▶ **Task instructions**
Determine how many lines of the data include the word "intro", and write only that number.
(Excerpted data Opens)
-- pv_equiv track=rewrite | github.com/ningxie1991/FederatedTrust | federatedTrust/utils.py | get_aux_data
-- ===== SOURCE A (Python) =====
-- def get_aux_data(data, x_aux, y_aux, class_num, class_sample_size):
--     """Generates an auxilary dataset with balanced classes
--          :param data: training data of one client
--          :param x_aux: the auxiliary training set
--          :param y_aux: the auxiliary labels
--          :param class_num: the number of classes
--          :param class_sample_size: the desired class sample size
--          :return tuple of (x_aux, y_aux)
--       """
--     x, y = data
--     for i in range(class_num):
--         for (sample, label) in zip(x, y):
--             l = len(x_aux)
--             if (label == i and (len(x_aux) + 1 <= class_sample_size * (i + 1))):
--                 x_aux.append(sample)
--                 y_aux.append(label)
--
--     return (x_aux, y_aux)
-- ===== SOURCE B (Python) =====
-- def get_aux_data(data, x_aux, y_aux, class_num, class_sample_size):
--     x, y = data
--     buckets = {}
--     for label, sample in zip(y, x):
--         buckets.setdefault(label, []).append(sample)
--     cur = len(x_aux)
--     for i in range(class_num):
--         b = buckets.get(i, [])
--         k = min(len(b), max(0, class_sample_size * (i + 1) - cur))
--         x_aux.extend(b[:k])
--         y_aux.extend([i] * k)
--         cur += k
--     return (x_aux, y_aux)
-- ===== Notes on version B (the rewrite author's own statement) =====
-- stated objective: faster
-- what changed: B replaces A's class_num full rescans of the data (one per class) by a single pass that buckets samples by label into a dict, then takes a cumulative-capped slice per class in order.
import Mathlib
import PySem

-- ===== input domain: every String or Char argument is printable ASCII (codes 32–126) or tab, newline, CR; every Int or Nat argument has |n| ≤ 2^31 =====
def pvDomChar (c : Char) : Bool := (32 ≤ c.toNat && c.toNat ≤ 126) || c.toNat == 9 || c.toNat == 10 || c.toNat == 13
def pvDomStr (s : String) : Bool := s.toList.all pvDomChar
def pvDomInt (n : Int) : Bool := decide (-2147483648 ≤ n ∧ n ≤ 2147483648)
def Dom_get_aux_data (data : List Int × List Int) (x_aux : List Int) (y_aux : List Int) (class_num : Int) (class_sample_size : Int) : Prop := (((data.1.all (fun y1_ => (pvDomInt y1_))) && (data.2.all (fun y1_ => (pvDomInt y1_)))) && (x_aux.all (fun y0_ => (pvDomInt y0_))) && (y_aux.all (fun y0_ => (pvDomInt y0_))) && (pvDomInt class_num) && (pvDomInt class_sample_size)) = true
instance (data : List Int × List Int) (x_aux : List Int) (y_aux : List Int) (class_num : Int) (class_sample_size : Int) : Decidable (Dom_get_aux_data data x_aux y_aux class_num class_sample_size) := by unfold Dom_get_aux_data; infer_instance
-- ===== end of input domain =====

-- B replaces A's per-class full rescans of the data by one bucketing pass plus a capped slice per
-- class (objective: faster). Both A and B mutate x_aux/y_aux in place identically (appends); the
-- equivalence proved here is about the returned value.

-- ===== PORT A =====
-- A: for i in range(class_num): for (sample,label) in zip(x,y): conditional append to both aux lists.
-- (the local `l = len(x_aux)` in A is dead code and is not ported)
def get_aux_data (data : List Int × List Int) (x_aux : List Int) (y_aux : List Int) (class_num : Int) (class_sample_size : Int) : List Int × List Int :=
  (PySem.List.pyRange 0 class_num 1).foldl
    (fun (st : List Int × List Int) i =>
      (data.1.zip data.2).foldl
        (fun (st : List Int × List Int) p =>
          if p.2 = i ∧ (st.1.length : Int) + 1 ≤ class_sample_size * (i + 1)
          then (st.1 ++ [p.1], st.2 ++ [p.2])
          else st) st)
    (x_aux, y_aux)

-- ===== PORT B =====
-- B: one pass building buckets[label] (setdefault(label, []).append(sample) = Dict.modify label [] (· ++ [sample])),
-- then for i in range(class_num) extend by a capped slice of the bucket; cur tracks len(x_aux).
def get_aux_data_alt (data : List Int × List Int) (x_aux : List Int) (y_aux : List Int) (class_num : Int) (class_sample_size : Int) : List Int × List Int :=
  let buckets : PySem.Dict Int (List Int) :=
    (data.2.zip data.1).foldl (fun d p => d.modify p.1 [] (· ++ [p.2])) PySem.Dict.empty
  let st := (PySem.List.pyRange 0 class_num 1).foldl
    (fun (st : List Int × List Int × Int) i =>
      let b := buckets.getD i []
      -- k = min(len(b), max(0, class_sample_size*(i+1) - cur)); Int.toNat is max(0, ·)
      let k := min b.length (class_sample_size * (i + 1) - st.2.2).toNat
      -- b[:k] with 0 ≤ k is List.take k b; [i]*k is List.replicate k i
      (st.1 ++ b.take k, st.2.1 ++ List.replicate k i, st.2.2 + (k : Int)))
    (x_aux, y_aux, (x_aux.length : Int))
  (st.1, st.2.1)

-- ===== PRECONDITION & SPEC =====
def Spec_get_aux_data (data : List Int × List Int) (x_aux : List Int) (y_aux : List Int) (class_num : Int) (class_sample_size : Int) (out : List Int × List Int) : Prop := out = get_aux_data_alt data x_aux y_aux class_num class_sample_size
instance (data : List Int × List Int) (x_aux : List Int) (y_aux : List Int) (class_num : Int) (class_sample_size : Int) (out : List Int × List Int) : Decidable (Spec_get_aux_data data x_aux y_aux class_num class_sample_size out) := by unfold Spec_get_aux_data; infer_instance

-- ===== CLAIM (what is proved, stated in full; the proofs are below) =====
def Claim_equal_get_aux_data : Prop := ∀ (data : List Int × List Int) (x_aux : List Int) (y_aux : List Int) (class_num : Int) (class_sample_size : Int), Dom_get_aux_data data x_aux y_aux class_num class_sample_size → Spec_get_aux_data data x_aux y_aux class_num class_sample_size (get_aux_data data x_aux y_aux class_num class_sample_size)

-- ===== LEMMAS AND PROOFS =====

-- samples whose label is i, in data order
def pvBucket (x y : List Int) (i : Int) : List Int :=
  ((x.zip y).filter (fun p => p.2 == i)).map (·.1)

-- B's dict lookup returns exactly the bucket
theorem pvBuckets_getD (x y : List Int) (i : Int) :
    (((y.zip x).foldl (fun (d : PySem.Dict Int (List Int)) p => d.modify p.1 [] (· ++ [p.2]))
        PySem.Dict.empty).getD i []) = pvBucket x y i := by
  rw [PySem.Dict.getD_foldl_modify_append]
  simp only [PySem.Dict.getD_empty, List.nil_append, pvBucket]
  induction x generalizing y with
  | nil => cases y <;> simp
  | cons a x ih => cases y with
    | nil => simp
    | cons b y => by_cases hb : b = i <;> simp [hb, ih]

-- characterisation of A's inner scan for class i
theorem pvInner (L : List (Int × Int)) (i C : Int) (xa ya : List Int) :
    L.foldl (fun (st : List Int × List Int) p =>
        if p.2 = i ∧ (st.1.length : Int) + 1 ≤ C
        then (st.1 ++ [p.1], st.2 ++ [p.2]) else st) (xa, ya)
    = (xa ++ ((L.filter (fun p => p.2 == i)).map (·.1)).take (C - xa.length).toNat,
       ya ++ List.replicate (((L.filter (fun p => p.2 == i)).map (·.1)).take (C - xa.length).toNat).length i) := by
  induction L generalizing xa ya with
  | nil => simp
  | cons p L ih =>
    simp only [List.foldl_cons]
    by_cases hp : p.2 = i
    · by_cases hc : (xa.length : Int) + 1 ≤ C
      · have ht : (C - xa.length).toNat = ((C - ((xa : List Int).length + 1)).toNat) + 1 := by omega
        rw [if_pos (⟨hp, hc⟩ : p.2 = i ∧ (xa.length : Int) + 1 ≤ C), ih,
          List.filter_cons_of_pos (by simpa using hp)]
        simp only [List.map_cons, ht, List.take_succ_cons, List.length_append,
          List.length_nil, Nat.zero_add, hp, List.length_cons, List.replicate_succ]
        push_cast
        simp [List.append_assoc]
      · have ht : (C - xa.length).toNat = 0 := by omega
        rw [if_neg (fun h => hc h.2), ih, List.filter_cons_of_pos (by simpa using hp)]
        simp [ht]
    · rw [if_neg (fun h => hp h.1), List.filter_cons_of_neg (by simpa using hp)]
      exact ih xa ya

-- the two fold shapes agree, given cur = len(x_aux)
theorem pvFolds (f : Int → List Int) (css : Int) (is : List Int) (xa ya : List Int) (cur : Int)
    (h : cur = (xa.length : Int)) :
    (is.foldl (fun (st : List Int × List Int × Int) i =>
        let b := f i
        let k := min b.length (css * (i + 1) - st.2.2).toNat
        (st.1 ++ b.take k, st.2.1 ++ List.replicate k i, st.2.2 + (k : Int))) (xa, ya, cur))
    = ((is.foldl (fun (st : List Int × List Int) i =>
          (st.1 ++ (f i).take (css * (i + 1) - st.1.length).toNat,
           st.2 ++ List.replicate (((f i).take (css * (i + 1) - st.1.length).toNat).length) i)) (xa, ya)).1,
       (is.foldl (fun (st : List Int × List Int) i =>
          (st.1 ++ (f i).take (css * (i + 1) - st.1.length).toNat,
           st.2 ++ List.replicate (((f i).take (css * (i + 1) - st.1.length).toNat).length) i)) (xa, ya)).2,
       (((is.foldl (fun (st : List Int × List Int) i =>
          (st.1 ++ (f i).take (css * (i + 1) - st.1.length).toNat,
           st.2 ++ List.replicate (((f i).take (css * (i + 1) - st.1.length).toNat).length) i)) (xa, ya)).1.length : Int))) := by
  induction is generalizing xa ya cur with
  | nil => simp [h]
  | cons i is ih =>
    simp only [List.foldl_cons]
    have hk : min (f i).length (css * (i + 1) - cur).toNat
        = ((f i).take (css * (i + 1) - xa.length).toNat).length := by
      simp [List.length_take, h, Nat.min_comm]
    have htake : (f i).take (min (f i).length (css * (i + 1) - cur).toNat)
        = (f i).take (css * (i + 1) - xa.length).toNat := by
      rw [h, Nat.min_comm, ← List.take_take, List.take_length]
    rw [htake]
    simp only [hk]
    exact ih _ _ _ (by simp [h])

-- ===== VERDICT (by name: the statement is the Claim_ definition above) =====
theorem get_aux_data_spec : Claim_equal_get_aux_data := by
  intro data x_aux y_aux class_num class_sample_size _
  unfold Spec_get_aux_data get_aux_data get_aux_data_alt
  obtain ⟨x, y⟩ := data
  simp only
  rw [pvFolds (fun i =>
        (((y.zip x).foldl (fun (d : PySem.Dict Int (List Int)) p => d.modify p.1 [] (· ++ [p.2]))
          PySem.Dict.empty).getD i [])) class_sample_size _ x_aux y_aux _ rfl]
  simp only [pvBuckets_getD]
  rw [Prod.mk.eta]
  refine List.foldl_ext _ _ _ ?_
  intro st i _
  obtain ⟨xa, ya⟩ := st
  rw [pvInner]
  simp [pvBucket]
(Excerpted data Closes)
▶ **Output of the exercise**
2